Part I of this English-language book is a revision of Part I and Annex of the 2011 Spanish-language book on multiplication under the current international curriculum reform movement. It aims to develop twenty-first-century skills and competencies including the human character, values, attitudes, and way of thinking (Isoda and Katagiri, 2012; Mangao, Ahmad, and Isoda, 2017). Part II of this book comprises excerpts from Part II of the 2011 Spanish-language book. This is a new book on multiplication in relation to Japanese lesson study.

This chapter briefly explains the Japanese theories that are used by teachers for designing and implementing lessons, and gives an overview of the subsequent chapters to provides the perspectives of this book in teaching multiplication.

The Organisation for Economic Co-operation and Development (OECD) (2005) has defined competencies for curriculum reform for students to be able to succeed in this changing and refunctioning society by using the words “successful life” and “well functioning society”. The United Nations (2015) seeks the establishment of high-quality education on SDG4. To address these issues, curriculum reforms are under way. This book provides ideas for high-quality education and theoretical overviews for better teaching of multiplication in a competency-based curriculum based on the experiences in Japan and Ibero-America.
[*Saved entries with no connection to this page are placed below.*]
-- pv_equiv track=rewrite | github.com/ninjha01/advent2021 | fourteen/day14.py | part_one
-- ===== SOURCE A (Python) =====
-- from collections import defaultdict
-- from typing import Dict, FrozenSet, List, Literal, Set, Tuple, Callable, Optional, Union
--
-- def break_into_chunks(in_str: str) -> List[str]:
--     chunks = []
--     for i in range(len(in_str) - 1):
--         chunks.append(in_str[i : i + 2])
--     return chunks
--
-- def merge_chunks_into_string(chunks: List[str]) -> str:
--     reconstituted = [x[:-1] for x in chunks] + [chunks[-1][-1]]
--     return "".join(reconstituted)
--
-- def part_one(puzzle: Tuple[str, Dict[str, str]]) -> int:
--     start_str, rules = puzzle
--     for _ in range(0, 10):
--         chunks = break_into_chunks(start_str)
--         new_chunks: List[str] = []
--         for chunk in chunks:
--             insertion = rules.get(chunk, None)
--             if insertion is not None:
--                 new_chunks.append("".join([chunk[0], insertion, chunk[1]]))
--             else:
--                 new_chunks.append(chunk)
--         new_str = merge_chunks_into_string(new_chunks)
--         start_str = new_str
--     count_dict = defaultdict(lambda: 0)
--     for char in start_str:
--         count_dict[char] += 1
--     most_common = max(count_dict.values())
--     least_common = min(count_dict.values())
--     return most_common - least_common
-- ===== SOURCE B (Python) =====
-- def part_one(puzzle):
--     start, rules = puzzle
--     pc = {}
--     for q in zip(start, start[1:]):
--         pc[q] = pc.get(q, 0) + 1
--     for _ in range(10):
--         npc = {}
--         for (a, b), n in pc.items():
--             ins = rules.get(a + b)
--             mid = a + ins + b if ins is not None else a + b
--             for q in zip(mid, mid[1:]):
--                 npc[q] = npc.get(q, 0) + n
--         pc = npc
--     cc = {}
--     for (a, _), n in pc.items():
--         cc[a] = cc.get(a, 0) + n
--     last = start[-1]
--     cc[last] = cc.get(last, 0) + 1
--     vals = cc.values()
--     return max(vals) - min(vals)
-- ===== Notes on version B (the rewrite author's own statement) =====
-- stated objective: faster
-- what changed: Instead of materialising the polymer string through 10 rounds of chunk-split/insert/merge (final string ~ L*2^10 chars), B keeps a dictionary counting adjacent pairs, applies the insertion rules to the counts for 10 rounds, and derives the character counts from the final pair counts plus the invariant last character.
import Mathlib
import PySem

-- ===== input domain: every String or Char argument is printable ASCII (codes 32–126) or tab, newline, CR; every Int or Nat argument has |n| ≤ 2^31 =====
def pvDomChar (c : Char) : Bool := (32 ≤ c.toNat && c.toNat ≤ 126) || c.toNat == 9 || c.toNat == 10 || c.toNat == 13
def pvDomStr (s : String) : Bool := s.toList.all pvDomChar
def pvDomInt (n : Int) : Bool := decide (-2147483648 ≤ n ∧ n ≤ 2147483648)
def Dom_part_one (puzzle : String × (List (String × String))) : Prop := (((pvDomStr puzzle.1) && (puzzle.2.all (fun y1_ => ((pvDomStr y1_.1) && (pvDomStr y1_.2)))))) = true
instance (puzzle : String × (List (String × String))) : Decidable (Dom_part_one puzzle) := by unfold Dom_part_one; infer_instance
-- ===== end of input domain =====

-- B replaces A's 10 rounds of literal string expansion (string length ≈ L·2^10) by a dictionary of
-- adjacent-pair counts updated by the rules, deriving the character counts from the final pair counts;
-- objective: faster (the measured speed-up is a large constant factor at fixed 10 steps).

-- ===== PORT A =====
-- break_into_chunks: chunks.append(in_str[i : i + 2]) for i in range(len(in_str) - 1)
def pvBreakIntoChunks (s : List Char) : List (List Char) :=
  (PySem.List.pyRange 0 ((s.length : Int) - 1) 1).foldl
    (fun chunks i => chunks ++ [PySem.List.slice s (some i) (some (i + 2))]) []

-- merge_chunks_into_string: "".join([x[:-1] for x in chunks] + [chunks[-1][-1]]);
-- the two pyGetD are exact under Pre_ (chunks and its last chunk are nonempty there;
-- on an empty chunk list Python raises IndexError, excluded by Pre_)
def pvMergeChunks (chunks : List (List Char)) : List Char :=
  ((chunks.map (fun x => PySem.List.slice x none (some (-1))))
    ++ [[PySem.List.pyGetD (PySem.List.pyGetD chunks (-1) []) (-1) ' ']]).flatten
1.2 Overview of Japanese Theories for Designing Lessons

Through Japan’s remarkable economic growth up until the early 1990s and its highest achievements in several international surveys in mathematics (such as the International Association for the Evaluation of Educational Achievement (IEA)Trends in International Mathematics and Science Study (TIMSS), and the Program for International Student Assessment (PISA)) since 1964, Japanese education and its system have become internationally influential. Especially in the 1980s, the system of the Japanese national curriculum standards influenced England and the USA.¹ The Japanese ways of teaching began to spread to developing countries through JICA in the 1990s.² Japanese teaching approaches and lesson study have been learned internationally since around 2000 in relation to Stigler and Hiebert (1999) and NCMS (2000). Especially, NCMS praised Japanese lesson study from the aspect of teachers’ collaboration for long term development. Then, collaboration of teachers modeled by lesson study became one of research trends. Robutti et al. (2016) mentioned that it is not always successful because Japanese lesson study is a kind of cultural practice and there are missing informations. Indeed, Japanese lesson study has a long tradition dating back to 1873 (Isoda, 2007, 2020; Makinae, 2010, 2016; Baba, Ueda, Ninomiya, and Hino, 2018). The first guidebook for lesson study was written by Wakabayashi and Shirai (1883) and was aimed at improvement of teaching and learning by adoption of the Pestalozzi method and Zen/Confucian–style dialectical questioning. The book explained the principles of teaching under the Pestalozzi method, dialectical questioning and tasks for inquiry, objective-based lesson planning, and ways of critical discussion after observation of the class (such as preferred teaching materials and methods, and observed activities of the teacher and students), with exemplary protocols for every subject in the curriculum. This was the beginning of Japanese general theories for designing lessons, which are not known internationally, as we discuss in the preface to this book.

Japanese theories for mathematics education as for the school subject specific theories (Herbst & Chazan, 2016) are based on the didactics³ of lesson study involving math educators, which can be seen from four perspectives (Isoda, 2020). The first perspective is the theories that clarify the aims and objectives in every class. The national curriculum standards constitute an authorized document that explains the objectives. To clarify the objective of teaching, math educators have prepared related theories such as mathematical thinking. The second perspective is the terminologies used to distinguish conceptual differences in teaching content. The third perspective is the theory used to establish the curriculum sequence and task sequence. The fourth perspective is the theory used to manage lessons. These theories have been prepared by math educators through lesson study.⁴

1.2.1 Mathematical Thinking and Activity: Aims and Objectives

The Japanese aims of education have been described as three pillars: human character formation (such as values and attitudes), general thinking skills (such as mathematical thinking and ideas), and specific knowledge and skills (such as mathematical knowledge and skills). If we change the terminology, the principle aims are common not only for Japan but also for other countries such as the Southeast Asian countries (Mangao et al., 2017).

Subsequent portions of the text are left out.